There are two clashing narratives regarding how AI will transform the workplace. Image: Getty Images/iStockphoto
Shaista Khilji
Professor of Human and Organizational Learning & International Affairs, The George Washington University- The tension between boardroom enthusiasm about AI and worker scepticism is limiting the technology's impact on the ground.
- Recent research reveals five distinct postures among employees regarding AI's potential and their openness to adopting it.

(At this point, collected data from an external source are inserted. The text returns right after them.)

-- pv_equiv track=rewrite | github.com/khatvangi/protein-semantic-collapse | scripts/analyze_ptm_de_enrichment.py | find_de_rich_segments
-- ===== SOURCE A (Python) =====
-- def find_de_rich_segments(sequence, min_length=3):
--     """find D/E-rich segments (>=min_length consecutive D/E)"""
--     segments = []
--     i = 0
--     while i < len(sequence):
--         if sequence[i] in 'DE':
--             start = i
--             while i < len(sequence) and sequence[i] in 'DE':
--                 i += 1
--             if i - start >= min_length:
--                 segments.append((start, i))  # 0-indexed, exclusive end
--         else:
--             i += 1
--     return segments
-- ===== SOURCE B (Python) =====
-- def find_de_rich_segments(sequence, min_length=3):
--     """find D/E-rich segments (>=min_length consecutive D/E)"""
--     # Phase 1: run-length encode the sequence by D/E membership.
--     runs = []
--     for c in sequence:
--         k = c in 'DE'
--         if runs and runs[-1][0] == k:
--             runs[-1][1] += 1
--         else:
--             runs.append([k, 1])
--     # Phase 2: emit qualifying D/E runs with running positions.
--     segments = []
--     pos = 0
--     for k, n in runs:
--         if k and n >= min_length:
--             segments.append((pos, pos + n))
--         pos += n
--     return segments
-- ===== Notes on version B (the rewrite author's own statement) =====
-- stated objective: alternative
-- what changed: Replaced the nested index-based while loops with a two-phase pass: run-length encode the sequence by D/E membership, then emit qualifying runs from the encoding with a running position counter.
import Mathlib
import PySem

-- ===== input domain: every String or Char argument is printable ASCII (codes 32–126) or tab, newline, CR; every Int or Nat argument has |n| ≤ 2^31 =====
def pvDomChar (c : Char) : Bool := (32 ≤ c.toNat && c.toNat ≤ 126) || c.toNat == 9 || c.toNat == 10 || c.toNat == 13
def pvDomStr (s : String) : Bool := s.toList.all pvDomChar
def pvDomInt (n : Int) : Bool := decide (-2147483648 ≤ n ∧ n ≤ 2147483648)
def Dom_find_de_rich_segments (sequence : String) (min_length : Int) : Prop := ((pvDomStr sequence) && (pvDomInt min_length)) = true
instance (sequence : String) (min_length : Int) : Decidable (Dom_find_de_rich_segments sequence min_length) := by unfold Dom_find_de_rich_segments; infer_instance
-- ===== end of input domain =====

-- B replaces A's nested index-scanning while loops with a two-phase pass
-- (run-length encode by D/E membership, then emit qualifying runs): an alternative decomposition, same cost.


-- ===== PORT A =====
-- `c in 'DE'`
def isDE (c : Char) : Bool := c == 'D' || c == 'E'

-- inner while loop of A: advance i over consecutive D/E; the remaining suffix plays the role of sequence[i:]
def scanRun (cs : List Char) (i : Nat) : List Char × Nat :=
  match cs with
  | [] => ([], i)
  | c :: rest => if isDE c then scanRun rest (i + 1) else (c :: rest, i)

-- characterization, needed for termination of loopA
theorem scanRun_eq (cs : List Char) (i : Nat) :
    scanRun cs i = (cs.dropWhile isDE, i + (cs.takeWhile isDE).length) := by
  induction cs generalizing i with
  | nil => simp [scanRun]
  | cons c rest ih =>
    by_cases h : isDE c
    · simp [scanRun, h, ih]
      omega
    · simp [scanRun, h]

-- outer while loop of A: cs is the suffix sequence[i:], segs the accumulator
def loopA (cs : List Char) (i : Nat) (min_length : Int) (segs : List (Int × Int)) :
    List (Int × Int) :=
  match hcs : cs with
  | [] => segs
  | c :: rest =>
    if h : isDE c then
      let p := scanRun cs i
      loopA p.1 p.2 min_length
        (if (p.2 : Int) - (i : Int) ≥ min_length then segs ++ [((i : Int), (p.2 : Int))] else segs)
    else
      loopA rest (i + 1) min_length segs
  termination_by cs.length
  decreasing_by
  · simp [scanRun_eq, hcs, h]
    exact List.length_dropWhile_le _ _
  · simp [hcs]

def find_de_rich_segments (sequence : String) (min_length : Int) : List (Int × Int) :=
  loopA sequence.toList 0 min_length []

-- ===== PORT B =====
-- phase 1 of B: one step of the run-length encoding fold; acc holds the runs most-recent-first
def rleStep (acc : List (Bool × Nat)) (c : Char) : List (Bool × Nat) :=
  let k := isDE c
  match acc with
  | (k', n) :: t => if k' = k then (k', n + 1) :: t else (k, 1) :: (k', n) :: t
  | [] => [(k, 1)]

-- phase 2 of B: emit qualifying runs with a running position
def emitB (runs : List (Bool × Nat)) (pos : Int) (min_length : Int) : List (Int × Int) :=
  match runs with
  | [] => []
  | (k, n) :: rest =>
    (if k && (n : Int) ≥ min_length then [(pos, pos + (n : Int))] else []) ++
      emitB rest (pos + (n : Int)) min_length

def find_de_rich_segments_alt (sequence : String) (min_length : Int) : List (Int × Int) :=
  emitB ((sequence.toList.foldl rleStep []).reverse) 0 min_length

-- ===== PRECONDITION & SPEC =====
def Spec_find_de_rich_segments (sequence : String) (min_length : Int) (out : List (Int × Int)) : Prop := out = find_de_rich_segments_alt sequence min_length
instance (sequence : String) (min_length : Int) (out : List (Int × Int)) : Decidable (Spec_find_de_rich_segments sequence min_length out) := by unfold Spec_find_de_rich_segments; infer_instance

-- ===== CLAIM (what is proved, stated in full; the proofs are below) =====
def Claim_equal_find_de_rich_segments : Prop := ∀ (sequence : String) (min_length : Int), Dom_find_de_rich_segments sequence min_length → Spec_find_de_rich_segments sequence min_length (find_de_rich_segments sequence min_length)

-- ===== LEMMAS AND PROOFS =====

-- abstract (right-recursive) run-length encoding, the bridge between the two ports
def consRun (k : Bool) (n : Nat) (g : List (Bool × Nat)) : List (Bool × Nat) :=
  match g with
  | (k', n') :: g' => if k = k' then (k, n + n') :: g' else (k, n) :: (k', n') :: g'
  | [] => [(k, n)]

def runsOf : List Char → List (Bool × Nat)
  | [] => []
  | c :: rest => consRun (isDE c) 1 (runsOf rest)

theorem consRun_consRun (k : Bool) (n : Nat) (g : List (Bool × Nat)) :
    consRun k n (consRun k 1 g) = consRun k (n + 1) g := by
  match g with
  | [] => simp [consRun]
  | (k', n') :: g' =>
    by_cases h : k = k'
    · simp [consRun, h]; omega
    · simp [consRun, h]

theorem consRun_head (k : Bool) (n : Nat) (g : List (Bool × Nat)) :
    ∃ m g', consRun k n g = (k, m) :: g' := by
  match g with
  | [] => exact ⟨n, [], rfl⟩
  | (k', n') :: g' =>
    by_cases h : k = k'
    · exact ⟨n + n', g', by simp [consRun, h]⟩
    · exact ⟨n, (k', n') :: g', by simp [consRun, h]⟩

-- B's left fold computes the abstract encoding
theorem foldl_rleStep (cs : List Char) (k : Bool) (n : Nat) (t : List (Bool × Nat)) :
    (List.foldl rleStep ((k, n) :: t) cs).reverse = t.reverse ++ consRun k n (runsOf cs) := by
  induction cs generalizing k n t with
  | nil => simp [runsOf, consRun]
  | cons c rest ih =>
    by_cases h : k = isDE c
    · have : rleStep ((k, n) :: t) c = (k, n + 1) :: t := by simp [rleStep, h]
      rw [List.foldl_cons, this, ih, runsOf, ← h, consRun_consRun]
    · have hstep : rleStep ((k, n) :: t) c = (isDE c, 1) :: (k, n) :: t := by
        simp only [rleStep]; rw [if_neg h]
      rw [List.foldl_cons, hstep, ih (isDE c) 1 ((k, n) :: t)]
      obtain ⟨m, g', hg⟩ := consRun_head (isDE c) 1 (runsOf rest)
      rw [show runsOf (c :: rest) = consRun (isDE c) 1 (runsOf rest) from rfl, hg]
      simp [consRun, h]

theorem runs_spec (cs : List Char) :
    (List.foldl rleStep [] cs).reverse = runsOf cs := by
  match cs with
  | [] => rfl
  | c :: rest =>
    have : List.foldl rleStep [] (c :: rest) = List.foldl rleStep [(isDE c, 1)] rest := by
      simp [rleStep]
    rw [this, foldl_rleStep rest (isDE c) 1 []]
    simp [runsOf]

-- skipping the head of a non-D/E run equals skipping the whole run
theorem emitB_consRun_false (g : List (Bool × Nat)) (i min_length : Int) :
    emitB (consRun false 1 g) i min_length = emitB g (i + 1) min_length := by
  match g with
  | [] => simp [consRun, emitB]
  | (k, n) :: g' =>
    cases k with
    | false =>
      simp [consRun, emitB]
      congr 1
      ring_nf
    | true => simp [consRun, emitB]

-- runsOf splits off the leading maximal D/E run
theorem runsOf_cons_split (cs : List Char) (c : Char) :
    runsOf (c :: cs) =
      (isDE c, 1 + (cs.takeWhile (fun d => isDE d == isDE c)).length) ::
        runsOf (cs.dropWhile (fun d => isDE d == isDE c)) := by
  induction cs generalizing c with
  | nil => simp [runsOf, consRun]
  | cons d rest ih =>
    by_cases h : isDE d = isDE c
    · have hf : (fun e => isDE e == isDE c) = (fun e => isDE e == isDE d) := by
        funext e; rw [h]
      rw [runsOf, ih d]
      simp only [List.takeWhile_cons, List.dropWhile_cons, hf]
      simp [h, consRun]
      omega
    · rw [runsOf, ih d]
      have h' : ¬ (isDE c = isDE d) := fun hc => h hc.symm
      simp only [List.takeWhile_cons, List.dropWhile_cons]
      simp [h, consRun, h', ih d]

-- main invariant: A's outer loop equals B's emission over the abstract encoding
theorem loopA_emitB (fuel : Nat) (cs : List Char) (hf : cs.length ≤ fuel)
    (i : Nat) (min_length : Int) (segs : List (Int × Int)) :
    loopA cs i min_length segs = segs ++ emitB (runsOf cs) (i : Int) min_length := by
  induction fuel generalizing cs i segs with
  | zero =>
    have : cs = [] := by
      cases cs with
      | nil => rfl
      | cons a b => simp at hf
    subst this; simp [loopA, runsOf, emitB]
  | succ f ih =>
    match cs with
    | [] => simp [loopA, runsOf, emitB]
    | c :: rest =>
      by_cases h : isDE c
      · rw [loopA]
        simp only [h, dif_pos, scanRun_eq]
        have htw : List.takeWhile isDE (c :: rest) = c :: List.takeWhile isDE rest := by
          simp [h]
        have hdw : List.dropWhile isDE (c :: rest) = List.dropWhile isDE rest := by
          simp [h]
        have hlen : (List.dropWhile isDE rest).length ≤ f := by
          have := List.length_dropWhile_le isDE rest
          simp at hf; omega
        rw [htw, hdw]
        rw [ih (List.dropWhile isDE rest) hlen]
        have hpred : (fun d => isDE d == isDE c) = isDE := by
          funext e; simp [h]
        rw [runsOf_cons_split, hpred, emitB]
        have e1 : ((i + (c :: List.takeWhile isDE rest).length : Nat) : Int)
            = (i : Int) + ((1 + (List.takeWhile isDE rest).length : Nat) : Int) := by
          simp only [List.length_cons]; push_cast; ring
        rw [e1]
        split_ifs with h1 h2 h3
        · simp
        · exfalso; push_cast at h1
          have h2' : ¬ ((1 : Int) + ((List.takeWhile isDE rest).length : Int) ≥ min_length) := by
            simpa [h] using h2
          push_cast at h2'; omega
        · exfalso; push_cast at h1
          have h3' : (1 : Int) + ((List.takeWhile isDE rest).length : Int) ≥ min_length := by
            simpa [h] using h3
          push_cast at h3'; omega
        · simp
      · rw [loopA]
        simp only [h, dif_neg, Bool.false_eq_true, not_false_iff]
        have hlen : rest.length ≤ f := by simp at hf; omega
        rw [ih rest hlen]
        have hrf : runsOf (c :: rest) = consRun false 1 (runsOf rest) := by
          rw [runsOf, Bool.eq_false_iff.mpr h]
        rw [hrf, emitB_consRun_false]
        norm_cast

-- ===== VERDICT (by name: the statement is the Claim_ definition above) =====
theorem find_de_rich_segments_spec : Claim_equal_find_de_rich_segments := by
  intro sequence min_length _
  unfold Spec_find_de_rich_segments find_de_rich_segments find_de_rich_segments_alt
  rw [runs_spec, loopA_emitB sequence.toList.length sequence.toList le_rfl]
  simp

- Organizations can follow three key strategies to minimize backstage resistance to AI and reinstate the human factor at its centre.
The rise of AI is no longer a futuristic concept; it is impacting daily life through automated tasks, algorithmic decision-making and ubiquitous chatbots. In the United States alone, 62% of adults now interact with AI several times a week.
This rapid expansion is fuelled by "AI hype", the promise that technology will boost human agency, efficiency and productivity. This excitement is reflected in a massive surge in global private investment, estimated at $660 billion in 2026.
However, there is a paradox at the heart of this digital transformation. While executives push for rapid AI scaling, most employees feel threatened by it. This tension has created a "capability overhang"; a significant gap between what AI systems can technically do and how they are actually used in practice.
The collision of two narratives
Our research into human readiness for AI adoption reveals two competing narratives currently clashing within organizations:
- The top-down messaging: Driven by tech leaders, investors and consultants, this narrative focuses on breakthroughs, innovation and thinking big. It presents AI as a plug-and-play solution for value creation.
- The bottom-up narrative: This narrative is mainly shaped by public anxiety and employee dread. It centres on fears of job losses, the loss of critical thinking skills and a profound distrust of technology executives.
While executives move full speed ahead with their AI adoption plans, they often ignore these bottom-up fears. This lack of engagement has put top-down messaging on a collision course with employee reality across a range of organizations, resulting in inconsistent, superficial or even outright resistance to AI use.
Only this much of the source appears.